- Theatrical release poster
- Directed by: Andrew Bergman
- Written by: Andrew Bergman
- Produced by: Mike Lobell
- Starring: Marlon Brando; Matthew Broderick; Bruno Kirby; Maximilian Schell; Penelope Ann Miller; Frank Whaley;
- Cinematography: William A. Fraker
- Edited by: Barry Malkin
- Music by: David Newman
- Distributed by: Tri-Star Pictures
- Release date: July 20, 1990;
- Running time: 102 minutes
- Country: United States
- Language: English
- Budget: $12 million
- Box office: $21.5 million

= The Freshman (1990 film) =

1990 film by Andrew Bergman

The Freshman is a 1990 American crime comedy film written and directed by Andrew Bergman, and starring Marlon Brando, Matthew Broderick, Bruno Kirby, Maximilian Schell, Penelope Ann Miller, and Frank Whaley. The plot revolves around a young New York film student's entanglement in an illicit business of offering exotic and endangered animals as specialty food items, including his being tasked with delivering a Komodo dragon for this purpose. The Freshman was released by Tri-Star Pictures on July 20, 1990. The film received positive reviews from critics and grossed $21.5 million against a $12 million budget.

==Plot==
Clark Kellogg leaves his mother Liz and environmental activist stepfather Dwight in Vermont to go to New York University (NYU) to study film. After arriving at Grand Central Terminal, a man named Victor Ray offers to drive Clark and his luggage to his destination for $10. However, the second Clark steps out of Victor's car at the university, the latter drives off with his luggage still in the trunk.

The following day, Clark goes to the office of Professor Fleeber, his instructor at NYU. He explains how he lost his money and belongings, but Fleeber is unsympathetic. Through the window, Clark notices Vic walking by and gives chase. After finally catching up to him, Clark demands the return of his money. Vic claims to have lost the money gambling, but still has most of Clark's clothes. After threatening to go to the police, Vic offers Clark a well-paying job as reimbursement. The following afternoon, Clark goes to a small social club in Little Italy, where he is introduced to Vic's uncle Carmine Sabatini, who bears an uncanny resemblance to Vito Corleone in The Godfather.

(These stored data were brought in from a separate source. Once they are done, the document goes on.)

-- pv_equiv track=rewrite | github.com/KiyanYang/TelegramBot | bot/tools/text.py | is_message_empty
-- ===== SOURCE A (Python) =====
-- def is_message_empty(text: str) -> bool:
--     """
--     判断是否为空消息(即不含任何可见字符的消息)
--
--     Parameters
--     ----------
--     text: `str`
--         消息文本
--
--     Returns
--     -------
--     `bool`
--         如果为空消息返回`True`, 否则返回`False`
--
--     """
--     # ASCII 编码中 0~32 和 127 是不可见（无法显示）, 33 是空格
--     empty_repl = list(range(33)) + [127]
--     for i in empty_repl:
--         text = text.replace(chr(i), '')
--     if text == '':
--         return True
--     else:
--         return False
-- ===== SOURCE B (Python) =====
-- def is_message_empty(text: str) -> bool:
--     return all(ord(c) < 33 or ord(c) == 127 for c in text)
-- ===== Notes on version B (the rewrite author's own statement) =====
-- stated objective: idiomatic
-- what changed: Replaced the 34-pass replace-each-invisible-character-then-compare-to-empty loop by a single pass over the characters testing ord(c) < 33 or ord(c) == 127 with all(), with early exit.
import Mathlib
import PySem

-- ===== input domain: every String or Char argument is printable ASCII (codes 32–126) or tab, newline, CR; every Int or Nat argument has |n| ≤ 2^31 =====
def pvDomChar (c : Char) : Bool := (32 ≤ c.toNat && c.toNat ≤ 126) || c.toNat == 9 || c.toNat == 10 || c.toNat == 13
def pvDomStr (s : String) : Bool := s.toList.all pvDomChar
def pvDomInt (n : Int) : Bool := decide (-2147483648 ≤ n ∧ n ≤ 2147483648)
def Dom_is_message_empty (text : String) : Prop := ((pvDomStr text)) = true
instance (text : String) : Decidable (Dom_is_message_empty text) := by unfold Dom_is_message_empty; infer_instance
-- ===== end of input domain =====

-- B replaces A's 34 replace-passes by one idiomatic membership scan; equivalence is exact.

-- ===== PORT A =====
def is_message_empty (text : String) : Bool :=
  let empty_repl : List Int := PySem.List.pyRange 0 33 1 ++ [127]
  let text := empty_repl.foldl
    (fun s i => PySem.Str.replace s (String.ofList [Char.ofNat i.toNat]) "") text
  if text == "" then true else false

-- ===== PORT B =====
def is_message_empty_alt (text : String) : Bool :=
  text.toList.all (fun c => decide (c.toNat < 33) || c.toNat == 127)

-- ===== PRECONDITION & SPEC =====
def Spec_is_message_empty (text : String) (out : Bool) : Prop := out = is_message_empty_alt text
instance (text : String) (out : Bool) : Decidable (Spec_is_message_empty text out) := by unfold Spec_is_message_empty; infer_instance

-- ===== CLAIM (what is proved, stated in full; the proofs are below) =====
def Claim_equal_is_message_empty : Prop := ∀ (text : String), Dom_is_message_empty text → Spec_is_message_empty text (is_message_empty text)

-- ===== LEMMAS AND PROOFS =====

-- replace.go with a single-char pattern and empty replacement is a filter
theorem replace_go_filter (ch : Char) : ∀ (l acc : List Char) (fuel : Nat),
    l.length ≤ fuel →
    PySem.Chars.replace.go [ch] [] fuel l acc = acc.reverse ++ l.filter (fun c => c != ch) := by
  intro l
  induction l with
  | nil =>
      intro acc fuel _
      cases fuel <;> simp [PySem.Chars.replace.go]
  | cons c t ih =>
      intro acc fuel hf
      cases fuel with
      | zero => simp at hf
      | succ n =>
          simp only [List.length_cons, Nat.succ_le_succ_iff] at hf
          rw [PySem.Chars.replace.go]
          by_cases h : ch = c
          · subst h
            simp [List.isPrefixOf, ih _ _ hf]
          · have : List.isPrefixOf [ch] (c :: t) = false := by
              simp [List.isPrefixOf, h]
            simp only [this, if_neg Bool.false_ne_true]
            rw [ih _ _ hf]
            simp [bne, Ne.symm h]

theorem replace_single_char (s : List Char) (ch : Char) :
    PySem.Chars.replace s [ch] [] = s.filter (fun c => c != ch) := by
  rw [PySem.Chars.replace]
  simp [replace_go_filter ch s [] s.length le_rfl]

-- the fold over the code list filters out every listed character
theorem foldl_replace_filter (codes : List Int) : ∀ (s : String),
    (codes.foldl (fun s i => PySem.Str.replace s (String.ofList [Char.ofNat i.toNat]) "") s).toList
      = s.toList.filter (fun c => codes.all (fun i => c != Char.ofNat i.toNat)) := by
  induction codes with
  | nil => simp
  | cons i rest ih =>
      intro s
      rw [List.foldl_cons, ih]
      have h1 : (PySem.Str.replace s (String.ofList [Char.ofNat i.toNat]) "").toList
          = s.toList.filter (fun c => c != Char.ofNat i.toNat) := by
        rw [PySem.Str.toList_replace]
        simp only [String.toList_ofList, String.toList_empty]
        exact replace_single_char s.toList (Char.ofNat i.toNat)
      rw [h1, List.filter_filter]
      apply List.filter_congr
      intro c _
      simp [List.all_cons, Bool.and_comm]

theorem codes_eq : PySem.List.pyRange 0 33 1 ++ [127]
    = ((List.range 33).map (Int.ofNat ·)) ++ [127] := by decide

theorem toNat_ofNat_small (k : Nat) (h : k < 33) : (Char.ofNat k).toNat = k := by
  unfold Char.ofNat
  split
  · rfl
  · exfalso; rename_i hv; exact hv (by unfold Nat.isValidChar; omega)

-- a character survives the filter iff it is visible
theorem visible_iff (c : Char) :
    ((((List.range 33).map (Int.ofNat ·)) ++ [(127 : Int)]).all
        (fun i => c != Char.ofNat i.toNat)) = true
      ↔ ¬ (c.toNat < 33 ∨ c.toNat = 127) := by
  simp only [List.all_append, List.all_map, Bool.and_eq_true, List.all_eq_true,
    List.mem_range, Function.comp, bne_iff_ne, ne_eq, List.all_cons, List.all_nil, Bool.and_true]
  constructor
  · rintro ⟨h1, h2⟩ (hlt | h127)
    · exact h1 c.toNat hlt (by simp)
    · exact h2 (by
        have h7 : (127 : Int).toNat = 127 := by decide
        rw [h7, ← h127, Char.ofNat_toNat])
  · intro h
    push_neg at h
    obtain ⟨h1, h2⟩ := h
    refine ⟨fun k hk heq => ?_, fun heq => ?_⟩
    · have : c.toNat = k := by rw [heq]; simp [toNat_ofNat_small k hk]
      omega
    · apply h2; rw [heq]; decide

-- ===== VERDICT (by name: the statement is the Claim_ definition above) =====
theorem is_message_empty_spec : Claim_equal_is_message_empty := by
  intro text _
  unfold Spec_is_message_empty is_message_empty is_message_empty_alt
  simp only []
  rw [show ∀ s : String, (if s == "" then true else false) = (s == "") from fun s => by split <;> simp_all]
  rw [Bool.eq_iff_iff]
  rw [beq_iff_eq, ← String.toList_eq_nil_iff, foldl_replace_filter, codes_eq,
    List.filter_eq_nil_iff, List.all_eq_true]
  constructor
  · intro h c hc
    have hinv : c.toNat < 33 ∨ c.toNat = 127 := by
      by_contra hn
      exact h c hc ((visible_iff c).mpr hn)
    rcases hinv with h' | h' <;> simp [h']
  · intro h c hc hall
    have hvis := (visible_iff c).mp hall
    have hb := h c hc
    simp only [Bool.or_eq_true, decide_eq_true_eq, beq_iff_eq] at hb
    rcases hb with h' | h'
    · exact hvis (Or.inl h')
    · exact hvis (Or.inr h')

Carmine offers Clark the opportunity to make a lot of money just for running small errands. The first is to pick up a Komodo dragon from JFK Airport and transport it to a specific address in New Jersey. Clark enlists the help of his NYU roommate Steve Bushak to pick up the lizard and deliver it to Larry London and his assistant Edward.

Clark is also introduced to Carmine's daughter Tina who takes an immediate shine to him. Tina talks as if the two are soon to be married. A distracted Clark tries to pay attention in Fleeber's film class (where the professor shows clips of the 1974 film The Godfather Part II), but he is soon being chased by agents Chuck Greenwald and Lloyd Simpson of the Department of Justice.

Upon being caught, Clark is told by Greenwald and Simpson that Carmine—also known as "Jimmy the Toucan"—not only is a Mafia figure but runs the Fabulous Gourmet Club. It is an illicit and nomadic establishment, never holding its dinners in the same place twice, where (for enormous prices) endangered animals are served as the main course, specially prepared by Larry London. Clark is told that "for the privilege of eating the very last of a species", a million dollars is charged.

Clark finds out that Dwight listened in on a conversation with Liz. Right after Clark mentioned the Komodo dragon, Dwight contacted the Department of Justice. Carmine admits that the Gourmet Club exists, but tells Clark that Greenwald and Simpson are being bribed by the Bonelli crime family that wants both Carmine and Clark dead. While driving to the Gourmet Club, a plan is hatched to get Carmine out of the exotic animal business for good and to clear Clark.

At the Gourmet Club's dinner, longtime Miss America pageant host Bert Parks sings a version of "There She Is" when the Komodo dragon is revealed. Clark steps outside to signal Greenwald and Simpson, who raid the club. Carmine is upset that Clark has ratted him out. Carmine pulls a gun, the two wrestle, and Carmine is apparently shot dead.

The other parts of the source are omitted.